■ Exercise
Output only the lines of the entries that follow, starting at the one with "def updCounts (counts" and running down to the one with "-- ===== PRECONDITION", both included and unchanged.
--- --- ---
-- pv_equiv track=rewrite | github.com/KyleSpicer/advent_of_code | 2021/day3/day3.py | calculate_epsilon_rate
-- ===== SOURCE A (Python) =====
-- def calculate_epsilon_rate(data):
--     e_rate = ""
--     curr_pos = 0
--     cols = len(data[0])
--
--     while curr_pos < cols:
--         ones = 0
--         zeros = 0
--
--         for rate in data:
--             num = int(rate[curr_pos])
--             if 0 == num:
--                 zeros += 1
--             else:
--                 ones += 1
--
--         if ones > zeros:
--             e_rate = f"{e_rate}0"
--         else:
--             e_rate = f"{e_rate}1"
--
--         curr_pos += 1
--
--     return int(e_rate, 2)
-- ===== SOURCE B (Python) =====
-- def calculate_epsilon_rate(data):
--     rows = len(data)
--     cols = len(data[0])
--     counts = [0] * cols
--     for row in data:
--         counts = [c + (1 if int(ch) != 0 else 0) for c, ch in zip(counts, row)]
--     bits = ''.join('0' if ones > rows - ones else '1' for ones in counts)
--     return int(bits, 2)
-- ===== Notes on version B (the rewrite author's own statement) =====
-- stated objective: alternative
-- what changed: Replaces A's column-outer/row-inner double scan (re-reading all rows once per column) by a single pass over the rows that maintains a per-column ones-count table, then builds the bit string from the table.
import Mathlib
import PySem

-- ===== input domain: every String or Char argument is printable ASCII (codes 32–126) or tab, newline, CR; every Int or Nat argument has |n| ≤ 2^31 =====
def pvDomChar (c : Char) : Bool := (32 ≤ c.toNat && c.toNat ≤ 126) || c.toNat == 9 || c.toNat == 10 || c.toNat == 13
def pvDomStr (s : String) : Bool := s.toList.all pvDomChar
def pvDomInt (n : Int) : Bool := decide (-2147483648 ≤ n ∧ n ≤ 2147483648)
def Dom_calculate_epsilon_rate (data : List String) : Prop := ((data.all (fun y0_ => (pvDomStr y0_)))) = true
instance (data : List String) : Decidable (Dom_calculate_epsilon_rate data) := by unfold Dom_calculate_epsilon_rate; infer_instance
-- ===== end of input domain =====

-- B replaces A's column-outer/row-inner double scan by one pass over the rows that
-- maintains a per-column ones-count table, then builds the bit string from the table
-- (alternative decomposition, same asymptotic cost). Equivalence proved on Pre_.

-- ===== PORT A =====
-- int(ch) for a single character; the default 0 is never reached under Pre_ (ValueError excluded).
def chNum (ch : Char) : Int := (PySem.Int.ofChars? [ch]).getD 0

-- A's inner `for rate in data` loop: count ones and zeros in column curr_pos.
def countCol (data : List String) (curr_pos : Int) : Int × Int :=
  data.foldl (fun (oz : Int × Int) rate =>
    let num := chNum ((PySem.Str.pyGet? rate curr_pos).getD '0')
    if (0 : Int) = num then (oz.1, oz.2 + 1) else (oz.1 + 1, oz.2)) ((0 : Int), (0 : Int))

def calculate_epsilon_rate (data : List String) : Int :=
  let cols : Int := PySem.Str.len ((PySem.List.pyGet? data 0).getD "")
  let e_rate : List Char :=
    (PySem.List.pyRange 0 cols 1).foldl (fun e_rate curr_pos =>
      let oz := countCol data curr_pos
      if oz.1 > oz.2 then e_rate ++ ['0'] else e_rate ++ ['1']) []
  (PySem.Int.ofCharsBase? e_rate 2).getD 0

-- ===== PORT B =====
-- B's per-row update of the ones-count table (the zip comprehension in Source B).
def updCounts (counts : List Int) (row : String) : List Int :=
  List.zipWith (fun c ch => c + if chNum ch ≠ 0 then 1 else 0) counts row.toList

def calculate_epsilon_rate_alt (data : List String) : Int :=
  let rows : Int := data.length
  let cols : Int := PySem.Str.len ((PySem.List.pyGet? data 0).getD "")
  let counts : List Int := data.foldl updCounts (List.replicate cols.toNat 0)
  let bits : List Char := counts.map (fun ones => if ones > rows - ones then '0' else '1')
  (PySem.Int.ofCharsBase? bits 2).getD 0

-- ===== PRECONDITION & SPEC =====
-- Pre_ excludes exactly the inputs on which Python A raises: empty data (IndexError),
-- an empty first row (ValueError from int('', 2)), a row shorter than the first row
-- (IndexError), and a non-digit character in a scanned column (ValueError).
def Pre_calculate_epsilon_rate (data : List String) : Prop :=
  data ≠ [] ∧ 0 < (data.headD "").toList.length ∧
  ∀ s ∈ data, (data.headD "").toList.length ≤ s.toList.length ∧
    ((s.toList.take (data.headD "").toList.length).all Char.isDigit) = true
instance (data : List String) : Decidable (Pre_calculate_epsilon_rate data) := by
  unfold Pre_calculate_epsilon_rate; infer_instance

def pvWitness_calculate_epsilon_rate : List String := ["10", "01", "11"]

def Spec_calculate_epsilon_rate (data : List String) (out : Int) : Prop := out = calculate_epsilon_rate_alt data
instance (data : List String) (out : Int) : Decidable (Spec_calculate_epsilon_rate data out) := by unfold Spec_calculate_epsilon_rate; infer_instance

-- ===== CLAIM (what is proved, stated in full; the proofs are below) =====
def Claim_equal_calculate_epsilon_rate : Prop := ∀ (data : List String), Dom_calculate_epsilon_rate data → Pre_calculate_epsilon_rate data → Spec_calculate_epsilon_rate data (calculate_epsilon_rate data)

-- ===== LEMMAS AND PROOFS =====

-- #rows whose k-th char has nonzero / zero digit value.
def colOnes (data : List String) (k : Nat) : Int :=
  (data.map (fun s => if (0 : Int) = chNum (s.toList.getD k '0') then 0 else 1)).sum
def colZeros (data : List String) (k : Nat) : Int :=
  (data.map (fun s => if (0 : Int) = chNum (s.toList.getD k '0') then 1 else 0)).sum

theorem colOnes_add_colZeros (data : List String) (k : Nat) :
    colOnes data k + colZeros data k = (data.length : Int) := by
  induction data with
  | nil => simp [colOnes, colZeros]
  | cons s tl ih =>
    simp only [colOnes, colZeros, List.map_cons, List.sum_cons, List.length_cons] at *
    split <;> push_cast <;> omega

theorem countCol_aux (data : List String) (k : Nat)
    (hlen : ∀ s ∈ data, k < s.toList.length) (a b : Int) :
    data.foldl (fun (oz : Int × Int) rate =>
        let num := chNum ((PySem.Str.pyGet? rate (k : Int)).getD '0')
        if (0 : Int) = num then (oz.1, oz.2 + 1) else (oz.1 + 1, oz.2)) (a, b)
      = (a + colOnes data k, b + colZeros data k) := by
  induction data generalizing a b with
  | nil => simp [colOnes, colZeros]
  | cons s tl ih =>
    have hs : k < s.toList.length := hlen s (by simp)
    have hget : (PySem.Str.pyGet? s (k : Int)).getD '0' = s.toList.getD k '0' := by
      simp [List.getD_eq_getElem?_getD]
    simp only [List.foldl_cons, colOnes, colZeros, List.map_cons, List.sum_cons, hget]
    split
    · rw [ih (fun s hs => hlen s (by simp [hs]))]
      simp only [colOnes, colZeros, Prod.mk.injEq]
      constructor <;> ring
    · rw [ih (fun s hs => hlen s (by simp [hs]))]
      simp only [colOnes, colZeros, Prod.mk.injEq]
      constructor <;> ring

theorem countCol_eq (data : List String) (k : Nat)
    (hlen : ∀ s ∈ data, k < s.toList.length) :
    countCol data (k : Int) = (colOnes data k, colZeros data k) := by
  unfold countCol
  rw [countCol_aux data k hlen 0 0]
  simp

theorem updCounts_length (cs : List Int) (s : String) (hs : cs.length ≤ s.toList.length) :
    (updCounts cs s).length = cs.length := by
  have hs' : cs.length ≤ s.length := by simpa using hs
  simp [updCounts]
  omega

theorem foldB_length (data : List String) (cs : List Int)
    (hlen : ∀ s ∈ data, cs.length ≤ s.toList.length) :
    (data.foldl updCounts cs).length = cs.length := by
  induction data generalizing cs with
  | nil => rfl
  | cons s tl ih =>
    have hs : cs.length ≤ s.toList.length := hlen s (by simp)
    have hzl := updCounts_length cs s hs
    rw [List.foldl_cons, ih (updCounts cs s) ?_, hzl]
    intro t ht
    rw [hzl]
    exact (hlen t (by simp [ht]))

theorem updCounts_getD (cs : List Int) (s : String) (k : Nat) (hk : k < cs.length)
    (hs : cs.length ≤ s.toList.length) :
    (updCounts cs s).getD k 0
      = cs.getD k 0 + if chNum (s.toList.getD k '0') ≠ 0 then 1 else 0 := by
  have hk' : k < s.toList.length := lt_of_lt_of_le hk hs
  have hkz : k < (updCounts cs s).length := by rw [updCounts_length cs s hs]; exact hk
  rw [List.getD_eq_getElem _ _ hkz, List.getD_eq_getElem _ _ hk, List.getD_eq_getElem _ _ hk']
  simp [updCounts]

theorem foldB_getD (data : List String) (cs : List Int) (k : Nat) (hk : k < cs.length)
    (hlen : ∀ s ∈ data, cs.length ≤ s.toList.length) :
    (data.foldl updCounts cs).getD k 0 = cs.getD k 0 + colOnes data k := by
  induction data generalizing cs with
  | nil => simp [colOnes]
  | cons s tl ih =>
    have hs : cs.length ≤ s.toList.length := hlen s (by simp)
    have hzl := updCounts_length cs s hs
    rw [List.foldl_cons, ih (updCounts cs s) (by omega) ?_]
    · rw [updCounts_getD cs s k hk hs]
      simp only [colOnes, List.map_cons, List.sum_cons]
      split_ifs with h1 h2 <;> omega
    · intro t ht
      rw [hzl]
      exact hlen t (by simp [ht])

theorem stepA_eq (data : List String) (k : Nat)
    (hlen : ∀ s ∈ data, k < s.toList.length) (s : List Char) :
    (let oz := countCol data (k : Int)
     if oz.1 > oz.2 then s ++ ['0'] else s ++ ['1'])
      = s ++ [if colOnes data k > colZeros data k then '0' else '1'] := by
  have h := countCol_eq data k hlen
  simp only [h]
  split <;> rfl

-- ===== VERDICT (by name: the statement is the Claim_ definition above) =====
theorem calculate_epsilon_rate_spec : Claim_equal_calculate_epsilon_rate := by
  intro data _ hpre
  obtain ⟨hne, _, hrows⟩ := hpre
  obtain ⟨d, tl, rfl⟩ := List.exists_cons_of_ne_nil hne
  unfold Spec_calculate_epsilon_rate calculate_epsilon_rate calculate_epsilon_rate_alt
  simp only [PySem.List.pyGet?_zero_cons, Option.getD_some, PySem.Str.len_eq, List.headD_cons] at *
  set data := d :: tl with hdata
  set cols := d.toList.length with hcols
  have hcolslen : ∀ s ∈ data, cols ≤ s.toList.length := fun s hs => (hrows s hs).1
  -- A's bit string
  have hA : (PySem.List.pyRange 0 (cols : Int) 1).foldl (fun e_rate curr_pos =>
      let oz := countCol data curr_pos
      if oz.1 > oz.2 then e_rate ++ ['0'] else e_rate ++ ['1']) []
      = (List.range cols).map (fun k =>
          if colOnes data k > colZeros data k then '0' else '1') := by
    rw [PySem.List.pyRange_zero_nat, List.foldl_map]
    have main : ∀ (ks : List Nat) (init : List Char), (∀ k ∈ ks, k < cols) →
        ks.foldl (fun e_rate (k : Nat) =>
          let oz := countCol data ((k : Nat) : Int)
          if oz.1 > oz.2 then e_rate ++ ['0'] else e_rate ++ ['1']) init
        = init ++ ks.map (fun k => if colOnes data k > colZeros data k then '0' else '1') := by
      intro ks
      induction ks with
      | nil => simp
      | cons k ks ih =>
        intro init hks
        have hk : k < cols := hks k (by simp)
        rw [List.foldl_cons, ih _ (fun j hj => hks j (by simp [hj])), List.map_cons]
        rw [stepA_eq data k (fun s hs => lt_of_lt_of_le hk (hcolslen s hs))]
        simp
    rw [main (List.range cols) [] (by simp)]
    simp
  rw [hA]
  -- B's ones-count table
  have hlenrep : ∀ s ∈ data, (List.replicate ((cols : Int)).toNat (0 : Int)).length ≤ s.toList.length := by
    intro s hs; simpa using hcolslen s hs
  have hBlen := foldB_length data (List.replicate ((cols : Int)).toNat 0) hlenrep
  have hcounts : data.foldl updCounts (List.replicate ((cols : Int)).toNat 0)
      = (List.range cols).map (fun k => colOnes data k) := by
    apply List.ext_getElem
    · rw [hBlen]; simp
    · intro k h1 h2
      have hk : k < cols := by simpa using h2
      rw [← List.getD_eq_getElem _ 0 h1,
        foldB_getD data _ k (by simpa using hk) hlenrep]
      simp [hk]
  rw [hcounts, List.map_map]
  have hmaps : (List.range cols).map (fun k => if colOnes data k > colZeros data k then '0' else '1')
      = (List.range cols).map ((fun ones => if ones > (data.length : Int) - ones then '0' else '1') ∘ fun k => colOnes data k) := by
    apply List.map_congr_left
    intro k _
    have hsum := colOnes_add_colZeros data k
    simp only [Function.comp]
    refine if_congr ?_ rfl rfl
    constructor <;> intro <;> omega
  rw [hmaps]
--- --- ---
■ Output of the task
def updCounts (counts : List Int) (row : String) : List Int :=
  List.zipWith (fun c ch => c + if chNum ch ≠ 0 then 1 else 0) counts row.toList

def calculate_epsilon_rate_alt (data : List String) : Int :=
  let rows : Int := data.length
  let cols : Int := PySem.Str.len ((PySem.List.pyGet? data 0).getD "")
  let counts : List Int := data.foldl updCounts (List.replicate cols.toNat 0)
  let bits : List Char := counts.map (fun ones => if ones > rows - ones then '0' else '1')
  (PySem.Int.ofCharsBase? bits 2).getD 0

-- ===== PRECONDITION & SPEC =====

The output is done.